Would that insurance cover treatment in a foreign country? Hyperbaric treatment is expensive. DAN has people on staff who can talk to medical people in the foreign country and coordinate treatment.

DAN diving insurance is not very expensive. $135 for me in IL with the top plan (Guardian?). Others here say that DAN diving insurance has saved their bacon when they got a hit overseas and had to go to a chamber.
 
I have a Chase Sapphire Reserve credit card. It has a benefit of 100K medical evacuation insurance.
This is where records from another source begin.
-- ===== CLAIM (what is proved, stated in full; the proofs are below) =====
def Claim_unchanged_countOriginalStrings : Prop := ∀ (word : String) (k : Int), Dom_countOriginalStrings word k → Spec_countOriginalStrings word k (countOriginalStrings word k)
def Claim_changed_countOriginalStrings : Prop := Dom_countOriginalStrings (pvDiffWitness_countOriginalStrings.1) (pvDiffWitness_countOriginalStrings.2) ∧ D_countOriginalStrings (pvDiffWitness_countOriginalStrings.1) (pvDiffWitness_countOriginalStrings.2) ∧ countOriginalStrings (pvDiffWitness_countOriginalStrings.1) (pvDiffWitness_countOriginalStrings.2) = pvDiffWitnessOut_countOriginalStrings.1 ∧ countOriginalStrings_alt (pvDiffWitness_countOriginalStrings.1) (pvDiffWitness_countOriginalStrings.2) = pvDiffWitnessOut_countOriginalStrings.2 ∧ pvDiffWitnessOut_countOriginalStrings.1 ≠ pvDiffWitnessOut_countOriginalStrings.2
def Claim_exact_countOriginalStrings : Prop := ∀ (word : String) (k : Int), Dom_countOriginalStrings word k → D_countOriginalStrings word k → countOriginalStrings word k ≠ countOriginalStrings_alt word k

-- ===== LEMMAS AND PROOFS =====

-- abbreviations mirroring the two ports' loop bodies (definitional)
def pvM : Int := 1000000007

def pvS (ex : List Int) (a b : Int) : Int :=
  (PySem.List.pyRange a b 1).foldl (fun s i => s + PySem.List.pyGetD ex i 0) 0

def pvBstep (k : Int) (ex : List Int) (freq : Int) : List Int :=
  0 :: (PySem.List.pyRange 1 k 1).map (fun j =>
    PySem.Int.mod (pvS ex (max 0 (j - freq)) j) pvM)

def pvAstepE (k : Int) (am : List Int) (freq : Int) : List Int :=
  0 :: (PySem.List.pyRange 1 k 1).map (fun j =>
    if j > freq then
      PySem.Int.mod (PySem.List.pyGetD am (j-1) 0 - PySem.List.pyGetD am (j - freq - 1) 0) pvM
    else PySem.List.pyGetD am (j-1) 0)

def pvPF (k : Int) (ne : List Int) : List Int :=
  (PySem.List.pyRange 1 k 1).foldl (fun acc j =>
      acc ++ [PySem.Int.mod (PySem.List.pyGetD acc (j-1) 0 + PySem.List.pyGetD ne j 0) pvM])
    [PySem.List.pyGetD ne 0 0]

def pvAstep (k : Int) (am : List Int) (freq : Int) : List Int := pvPF k (pvAstepE k am freq)

def pvBodyG (st : List Int × Int) (p : Char × Char) : List Int × Int :=
  if p.2 = p.1 then (st.1, st.2 + 1) else (st.1 ++ [st.2], 1)

def pvInv (k : Int) (am ex : List Int) : Prop :=
  am.length = k.toNat ∧ ex.length = k.toNat ∧
  ∀ j : Int, 0 ≤ j → j < k → PySem.List.pyGetD am j 0 = PySem.Int.mod (pvS ex 0 (j+1)) pvM

theorem pvmod_def (a : Int) : PySem.Int.mod a pvM = a % pvM := by
  exact PySem.Int.mod_eq_emod_of_pos (by norm_num [pvM])

-- indexing helpers
theorem pvGetD_append_left (xs ys : List Int) (j : Int) (h0 : 0 ≤ j) (h1 : j < xs.length) :
    PySem.List.pyGetD (xs ++ ys) j 0 = PySem.List.pyGetD xs j 0 := by
  rw [PySem.List.pyGetD_eq_getElem (xs ++ ys) 0 h0 (by simp; omega),
      PySem.List.pyGetD_eq_getElem xs 0 h0 h1]
  exact List.getElem_append_left (by omega)

theorem pvGetD_append_last (xs : List Int) (x : Int) :
    PySem.List.pyGetD (xs ++ [x]) (xs.length : Int) 0 = x := by
  rw [PySem.List.pyGetD_natCast]
  simp [List.getD]

theorem pvGetD_cons_pos (a : Int) (l : List Int) (j : Int) (h : 1 ≤ j) :
    PySem.List.pyGetD (a :: l) j 0 = PySem.List.pyGetD l (j - 1) 0 := by
  obtain ⟨n, rfl⟩ : ∃ n : Nat, j = ((n : Int) + 1) := ⟨(j - 1).toNat, by omega⟩
  have h1 : (n : Int) + 1 = (((n + 1 : Nat)) : Int) := by push_cast; ring
  have h2 : (n : Int) + 1 - 1 = ((n : Nat) : Int) := by ring
  rw [h2, h1, PySem.List.pyGetD_natCast, PySem.List.pyGetD_natCast]
  simp

theorem pvGetD_step (f : Int → Int) (k j : Int) (h1 : 1 ≤ j) (h2 : j < k) :
    PySem.List.pyGetD (0 :: (PySem.List.pyRange 1 k 1).map f) j 0 = f j := by
  rw [pvGetD_cons_pos _ _ _ h1]
  have h3 : j - 1 = (((j - 1).toNat : Nat) : Int) := by omega
  rw [h3, PySem.List.pyGetD_map_pyRange_one f 1 k _ 0 (by omega)]
  congr 1
  omega

-- sum helpers
theorem pvS_empty (ex : List Int) (a : Int) : pvS ex a a = 0 := by
  unfold pvS
  rw [PySem.List.pyRange_one_eq_nil le_rfl]
  rfl

theorem pvS_succ (ex : List Int) (a b : Int) (h : a ≤ b) :
    pvS ex a (b + 1) = pvS ex a b + PySem.List.pyGetD ex b 0 := by
  unfold pvS
  rw [PySem.List.pyRange_one_succ_right h, List.foldl_append]
  rfl

theorem pvS_split (ex : List Int) (a m b : Int) (h1 : a ≤ m) (h2 : m ≤ b) :
    pvS ex a b = pvS ex a m + pvS ex m b := by
  unfold pvS
  rw [PySem.List.pyRange_one_append a m b h1 h2, List.foldl_append,
      PySem.List.foldl_add, PySem.List.foldl_add, PySem.List.foldl_add]
  ring

theorem pvS_zero (ex : List Int) (a b : Int)
    (h : ∀ j : Int, a ≤ j → j < b → PySem.List.pyGetD ex j 0 = 0) :
    pvS ex a b = 0 := by
  suffices H : ∀ (d : Nat) (b : Int), (b - a).toNat ≤ d →
      (∀ j : Int, a ≤ j → j < b → PySem.List.pyGetD ex j 0 = 0) → pvS ex a b = 0 by
    exact H (b - a).toNat b le_rfl h
  intro d
  induction d with
  | zero =>
      intro b hb _
      unfold pvS
      rw [PySem.List.pyRange_one_eq_nil (by omega)]
      rfl
  | succ d ih =>
      intro b hb hz
      by_cases hab : b ≤ a
      · unfold pvS
        rw [PySem.List.pyRange_one_eq_nil hab]
        rfl
      · have hb1 : b = (b - 1) + 1 := by omega
        rw [hb1, pvS_succ ex a (b - 1) (by omega),
            ih (b - 1) (by omega) (fun j hj1 hj2 => hz j hj1 (by omega)),
            hz (b - 1) (by omega) (by omega)]
        ring

theorem pvS_indicator (ex : List Int) (a b t v : Int) (h1 : a ≤ t) (h2 : t < b)
    (h : ∀ j : Int, a ≤ j → j < b → PySem.List.pyGetD ex j 0 = if j = t then v else 0) :
    pvS ex a b = v := by
  rw [pvS_split ex a t b h1 (by omega), pvS_split ex t (t + 1) b (by omega) (by omega),
      pvS_succ ex t t le_rfl, pvS_empty,
      pvS_zero ex a t (fun j hj1 hj2 => by rw [h j hj1 (by omega)]; simp; omega),
      pvS_zero ex (t + 1) b (fun j hj1 hj2 => by rw [h j (by omega) hj2]; simp; omega)]
  rw [h t h1 h2]
  simp

theorem pvGetD_replicate_zero (m : Nat) (t : Int) :
    PySem.List.pyGetD (List.replicate m (0 : Int)) t 0 = 0 := by
  simp only [PySem.List.pyGetD, PySem.List.pyIdx?, PySem.List.pyGet?,
    List.length_replicate, List.getElem?_replicate]
  split_ifs <;> simp
  all_goals split_ifs <;> simp

theorem pvGetD_ex0 (k i : Int) (h0 : 0 ≤ i) (_h1 : i < k) :
    PySem.List.pyGetD (1 :: List.replicate (k - 1).toNat (0 : Int)) i 0
      = if i = 0 then 1 else 0 := by
  by_cases hi : i = 0
  · simp [hi, PySem.List.pyGetD_zero_cons]
  · rw [if_neg hi, pvGetD_cons_pos _ _ _ (by omega), pvGetD_replicate_zero]

-- invariant lemmas
theorem pvInv_init (k : Int) (hk : 1 ≤ k) :
    pvInv k (List.replicate k.toNat 1) (1 :: List.replicate (k - 1).toNat 0) := by
  refine ⟨by simp, by simp; omega, ?_⟩
  intro j h0 hjk
  rw [PySem.List.pyGetD_eq_getElem _ 0 h0 (by simp; omega)]
  rw [pvS_indicator _ 0 (j + 1) 0 1 le_rfl (by omega)
        (fun i hi1 hi2 => pvGetD_ex0 k i hi1 (by omega))]
  simp [pvM]

theorem pvAstepE_eq_pvBstep (k freq : Int) (am ex : List Int) (hInv : pvInv k am ex)
    (hf : 1 ≤ freq) : pvAstepE k am freq = pvBstep k ex freq := by
  obtain ⟨hla, hle, hI⟩ := hInv
  unfold pvAstepE pvBstep
  congr 1
  apply List.map_congr_left
  intro j hj
  rw [PySem.List.mem_pyRange_one] at hj
  have hgj : PySem.List.pyGetD am (j - 1) 0 = PySem.Int.mod (pvS ex 0 j) pvM := by
    have := hI (j - 1) (by omega) (by omega)
    rwa [show j - 1 + 1 = j by ring] at this
  by_cases hcase : j > freq
  · rw [if_pos hcase, hgj]
    have hgf : PySem.List.pyGetD am (j - freq - 1) 0
        = PySem.Int.mod (pvS ex 0 (j - freq)) pvM := by
      have := hI (j - freq - 1) (by omega) (by omega)
      rwa [show j - freq - 1 + 1 = j - freq by ring] at this
    rw [hgf, show max 0 (j - freq) = j - freq by omega,
        pvS_split ex 0 (j - freq) j (by omega) (by omega)]
    simp only [pvmod_def]
    simp only [pvM]
    omega
  · rw [if_neg hcase, hgj, show max 0 (j - freq) = 0 by omega]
Has it been discussed on whether that insurance benefit could be used as a replacement for DAN insurance?
There are a lot more possible needs for dive accident insurance than just medical evacuations.
DAN is proven.
 
I have a Chase Sapphire Reserve credit card. It has a benefit of 100K medical evacuation insurance. Has it been discussed on whether that insurance benefit could be used as a replacement for DAN insurance?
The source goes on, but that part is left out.